> **What you should do**
Copy, from the entries below, each line where the word "hmid" can be found.

Collected data entries:
-- pv_equiv track=rewrite | github.com/flynncao/Cantonese-ASR-Wav2vec2-XLRS-transfer-learning-project | joint model experiment/ctc_alignment.py | ctc_alignment
-- ===== SOURCE A (Python) =====
-- def ctc_alignment(predictions, targets, blank_id=0):
--     """
--     进行 CTC 对齐。
--
--     参数:
--         predictions (list): 模型预测的字符 ID 列表。
--         targets (list): 真实标签的字符 ID 列表。
--         blank_id (int): 空白标签的 ID,默认为 0。
--
--     返回:
--         list: 对齐后的预测字符 ID 列表。
--     """
--     aligned_predictions = []
--     previous_char = None
--
--     for pred_char, target_char in zip(predictions, targets):
--         if pred_char != blank_id and pred_char != previous_char:
--             aligned_predictions.append(pred_char)
--         previous_char = pred_char
--
--     return aligned_predictions
-- ===== SOURCE B (Python) =====
-- def ctc_alignment(predictions, targets, blank_id=0):
--     # Run-at-a-time scan: the outer loop lands on the first index of each run,
--     # emits its value unless blank, and the inner loop skips the rest of the run.
--     n = len(predictions) if len(predictions) < len(targets) else len(targets)
--     out = []
--     i = 0
--     while i < n:
--         x = predictions[i]
--         if x != blank_id:
--             out.append(x)
--         i += 1
--         while i < n and predictions[i] == x:
--             i += 1
--     return out
-- ===== Notes on version B (the rewrite author's own statement) =====
-- stated objective: alternative
-- what changed: Replaces A's element-wise zip fold with a previous_char state variable by a stateless run-at-a-time scan: truncate to the min length once, then an outer loop that visits only the first index of each maximal run (emitting it unless blank) while an inner loop skips over the rest of the run.
import Mathlib
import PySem

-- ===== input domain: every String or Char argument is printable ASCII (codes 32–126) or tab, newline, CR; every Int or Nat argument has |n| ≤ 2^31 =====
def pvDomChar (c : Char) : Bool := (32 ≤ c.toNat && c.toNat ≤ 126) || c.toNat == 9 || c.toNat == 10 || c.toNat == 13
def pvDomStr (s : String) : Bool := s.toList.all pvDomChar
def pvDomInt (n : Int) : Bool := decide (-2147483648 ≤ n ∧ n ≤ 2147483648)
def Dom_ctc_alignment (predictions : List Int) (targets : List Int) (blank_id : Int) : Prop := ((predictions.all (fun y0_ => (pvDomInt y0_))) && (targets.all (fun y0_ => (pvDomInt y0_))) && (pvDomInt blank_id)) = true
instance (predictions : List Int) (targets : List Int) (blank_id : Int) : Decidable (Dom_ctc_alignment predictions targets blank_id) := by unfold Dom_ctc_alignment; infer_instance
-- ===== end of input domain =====

-- B replaces A's element-wise zip fold with previous_char state by a run-at-a-time scan that skips each maximal run after emitting its first element (alternative decomposition, same cost).


-- ===== PORT A =====
-- loop state: (aligned_predictions, previous_char); previous_char starts as None, and
-- Python's `pred_char != previous_char` against None is always True, i.e. some pred ≠ prev here
def ctc_alignment (predictions : List Int) (targets : List Int) (blank_id : Int) : List Int :=
  (List.foldl
    (fun (st : List Int × Option Int) (pt : Int × Int) =>
      if pt.1 ≠ blank_id ∧ some pt.1 ≠ st.2
      then (st.1 ++ [pt.1], some pt.1)
      else (st.1, some pt.1))
    ([], none) (predictions.zip targets)).1

-- ===== PORT B =====
-- outer while loop of Source B: lands on the head of each run; the inner
-- `while i < n and predictions[i] == x: i += 1` run-skip is dropWhile (== x)
def pvRuns (b : Int) : List Int → List Int
  | [] => []
  | x :: xs =>
    (if x ≠ b then [x] else []) ++ pvRuns b (xs.dropWhile (fun y => y == x))
termination_by l => l.length
decreasing_by simpa using Nat.lt_succ_of_le (List.length_dropWhile_le _ _)

def ctc_alignment_alt (predictions : List Int) (targets : List Int) (blank_id : Int) : List Int :=
  let n := if predictions.length < targets.length then predictions.length else targets.length
  pvRuns blank_id (predictions.take n)

-- ===== PRECONDITION & SPEC =====
def Spec_ctc_alignment (predictions : List Int) (targets : List Int) (blank_id : Int) (out : List Int) : Prop := out = ctc_alignment_alt predictions targets blank_id
instance (predictions : List Int) (targets : List Int) (blank_id : Int) (out : List Int) : Decidable (Spec_ctc_alignment predictions targets blank_id out) := by unfold Spec_ctc_alignment; infer_instance

-- ===== CLAIM (what is proved, stated in full; the proofs are below) =====
def Claim_equal_ctc_alignment : Prop := ∀ (predictions : List Int) (targets : List Int) (blank_id : Int), Dom_ctc_alignment predictions targets blank_id → Spec_ctc_alignment predictions targets blank_id (ctc_alignment predictions targets blank_id)

-- ===== LEMMAS AND PROOFS =====

-- A's loop, as a recursion on the truncated prediction sequence (prev = previous_char)
def pvF (b : Int) (prev : Option Int) : List Int → List Int
  | [] => []
  | x :: xs =>
    if some x = prev then pvF b prev xs
    else if x = b then pvF b (some x) xs
    else x :: pvF b (some x) xs

theorem pvA_foldl (b : Int) (p : List Int) : ∀ (t : List Int) (acc : List Int) (prev : Option Int),
    (List.foldl
      (fun (st : List Int × Option Int) (pt : Int × Int) =>
        if pt.1 ≠ b ∧ some pt.1 ≠ st.2
        then (st.1 ++ [pt.1], some pt.1)
        else (st.1, some pt.1))
      (acc, prev) (p.zip t)).1
    = acc ++ pvF b prev (p.take (min p.length t.length)) := by
  induction p with
  | nil => intro t acc prev; simp [pvF]
  | cons x xs ih =>
    intro t acc prev
    cases t with
    | nil => simp [pvF]
    | cons y ys =>
      simp only [List.zip_cons_cons, List.foldl_cons, List.length_cons]
      have hmin : min (xs.length + 1) (ys.length + 1) = min xs.length ys.length + 1 := by omega
      rw [hmin]
      simp only [List.take_succ_cons, pvF]
      by_cases hb : x = b
      · have hc : ¬ (x ≠ b ∧ some x ≠ prev) := by simp [hb]
        rw [if_neg hc, ih]
        by_cases h : some x = prev
        · rw [if_pos h, ← h]
        · rw [if_neg h, if_pos hb]
      · by_cases h : some x = prev
        · have hc : ¬ (x ≠ b ∧ some x ≠ prev) := by simp [h]
          rw [if_neg hc, ih, if_pos h, ← h]
        · rw [if_pos ⟨hb, h⟩, ih, if_neg h, if_neg hb]
          simp

theorem pvF_some_dropWhile (b x : Int) (l : List Int) :
    pvF b (some x) l = pvF b (some x) (l.dropWhile (fun y => y == x)) := by
  induction l with
  | nil => rfl
  | cons y ys ih =>
    by_cases h : y = x
    · subst h
      simpa [pvF, List.dropWhile] using ih
    · have hyx : (y == x) = false := by simpa using h
      simp [List.dropWhile, hyx]

theorem pvDropWhile_head_false (p : Int → Bool) : ∀ (l : List Int) (z : Int) (zs : List Int),
    l.dropWhile p = z :: zs → p z = false := by
  intro l
  induction l with
  | nil => intro z zs h; simp [List.dropWhile] at h
  | cons y ys ih =>
    intro z zs h
    by_cases hp : p y = true
    · exact ih z zs (by simpa [List.dropWhile, hp] using h)
    · have hp' : p y = false := by simpa using hp
      rw [List.dropWhile, hp'] at h
      cases h; exact hp'

theorem pvF_none_eq_pvRuns (b : Int) : ∀ (l : List Int), pvF b none l = pvRuns b l
  | [] => by simp [pvF, pvRuns]
  | x :: xs => by
    rw [pvRuns]
    have hrec := pvF_none_eq_pvRuns b (xs.dropWhile (fun y => y == x))
    have hd : pvF b (some x) (xs.dropWhile (fun y => y == x))
        = pvF b none (xs.dropWhile (fun y => y == x)) := by
      cases hds : xs.dropWhile (fun y => y == x) with
      | nil => rfl
      | cons z zs =>
        have hzx : z ≠ x := by
          simpa using pvDropWhile_head_false (fun y => y == x) xs z zs hds
        simp [pvF, hzx]
    by_cases hb : x = b
    · subst hb
      simp [pvF, pvF_some_dropWhile, hd, hrec]
    · simp [pvF, hb, pvF_some_dropWhile, hd, hrec]
termination_by l => l.length
decreasing_by simpa using Nat.lt_succ_of_le (List.length_dropWhile_le _ _)

-- ===== VERDICT (by name: the statement is the Claim_ definition above) =====
theorem ctc_alignment_spec : Claim_equal_ctc_alignment := by
  intro p t b _
  show ctc_alignment p t b = ctc_alignment_alt p t b
  simp only [ctc_alignment, ctc_alignment_alt]
  rw [pvA_foldl]
  have hn : (if p.length < t.length then p.length else t.length) = min p.length t.length := by
    by_cases h : p.length < t.length
    · simp [h, Nat.min_eq_left (Nat.le_of_lt h)]
    · simp [h, Nat.min_eq_right (Nat.le_of_not_lt h)]
  rw [hn, pvF_none_eq_pvRuns]
  simp
lemma A_nonpos (matrix : List (List Int)) (n : Int) (hn : n ≤ 0) :
    find_max_product_sequence matrix n = (1, []) := by
  simp only [find_max_product_sequence, PySem.List.pyRange_one_eq_nil hn,
    List.map_nil, List.foldl_nil]
  by_cases hm : matrix.length = 0
  · have hcols0 : (if matrix.length ≠ 0 then ((matrix.headD []).length : Int) else 0) = 0 := by
      rw [if_neg]; omega
    rw [hcols0]
    have hrnil : PySem.List.pyRange 0 ((matrix.length : Int)) = [] :=
      PySem.List.pyRange_one_eq_nil (by omega)
    have hcnil : PySem.List.pyRange 0 (0 : Int) = [] := PySem.List.pyRange_one_eq_nil le_rfl
    have hne3 : PySem.List.pyRange 0 ((0 : Int) - n + 1) ≠ [] := by
      rw [PySem.List.pyRange_one_cons (by omega)]; simp
    have hne3' : PySem.List.pyRange 0 ((matrix.length : Int) - n + 1) ≠ [] := by
      rw [PySem.List.pyRange_one_cons (by omega)]; simp
    have hne4 : PySem.List.pyRange (n - 1) (0 : Int) ≠ [] := by
      rw [PySem.List.pyRange_one_cons (by omega)]; simp
    simp only [hrnil, hcnil, List.foldl_nil, PySem.List.foldl_ignore,
      constFold _ hne3, constFold _ hne4]
    rw [constFold _ hne3', constFold _ hne3']
    norm_num
  · have hcol : (if matrix.length ≠ 0 then ((matrix.headD []).length : Int) else 0)
        = ((matrix.headD []).length : Int) := if_pos hm
    rw [hcol]
    have hner : PySem.List.pyRange 0 ((matrix.length : Int)) ≠ [] := by
      rw [PySem.List.pyRange_one_cons (by omega)]; simp
    have hner2 : PySem.List.pyRange 0 ((matrix.length : Int) - n + 1) ≠ [] := by
      rw [PySem.List.pyRange_one_cons (by omega)]; simp
    have hnec1 : PySem.List.pyRange 0 (((matrix.headD []).length : Int) - n + 1) ≠ [] := by
      rw [PySem.List.pyRange_one_cons (by omega)]; simp
    have hnec4 : PySem.List.pyRange (n - 1) ((matrix.headD []).length : Int) ≠ [] := by
      rw [PySem.List.pyRange_one_cons (by omega)]; simp
    simp only [constFold _ hnec1, constFold _ hnec4]
    rw [constFold _ hner, if_pos (by norm_num)]
    have hmid : List.foldl (fun (best : Int × List (Int × Int)) (_ : Int) =>
        List.foldl (fun best _ => if 1 > best.1 then ((1 : Int), ([] : List (Int × Int))) else best)
          best (PySem.List.pyRange 0 ((matrix.headD []).length : Int)))
        ((1 : Int), ([] : List (Int × Int)))
        (PySem.List.pyRange 0 ((matrix.length : Int) - n + 1)) = ((1 : Int), []) := by
      refine List.foldl_fixed' ?_ _
      intro b
      refine List.foldl_fixed' ?_ _
      intro c
      norm_num
    rw [hmid, constFold _ hner2, constFold _ hner2]
    norm_num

> **Task response**
    have hmid : List.foldl (fun (best : Int × List (Int × Int)) (_ : Int) =>
    rw [hmid, constFold _ hner2, constFold _ hner2]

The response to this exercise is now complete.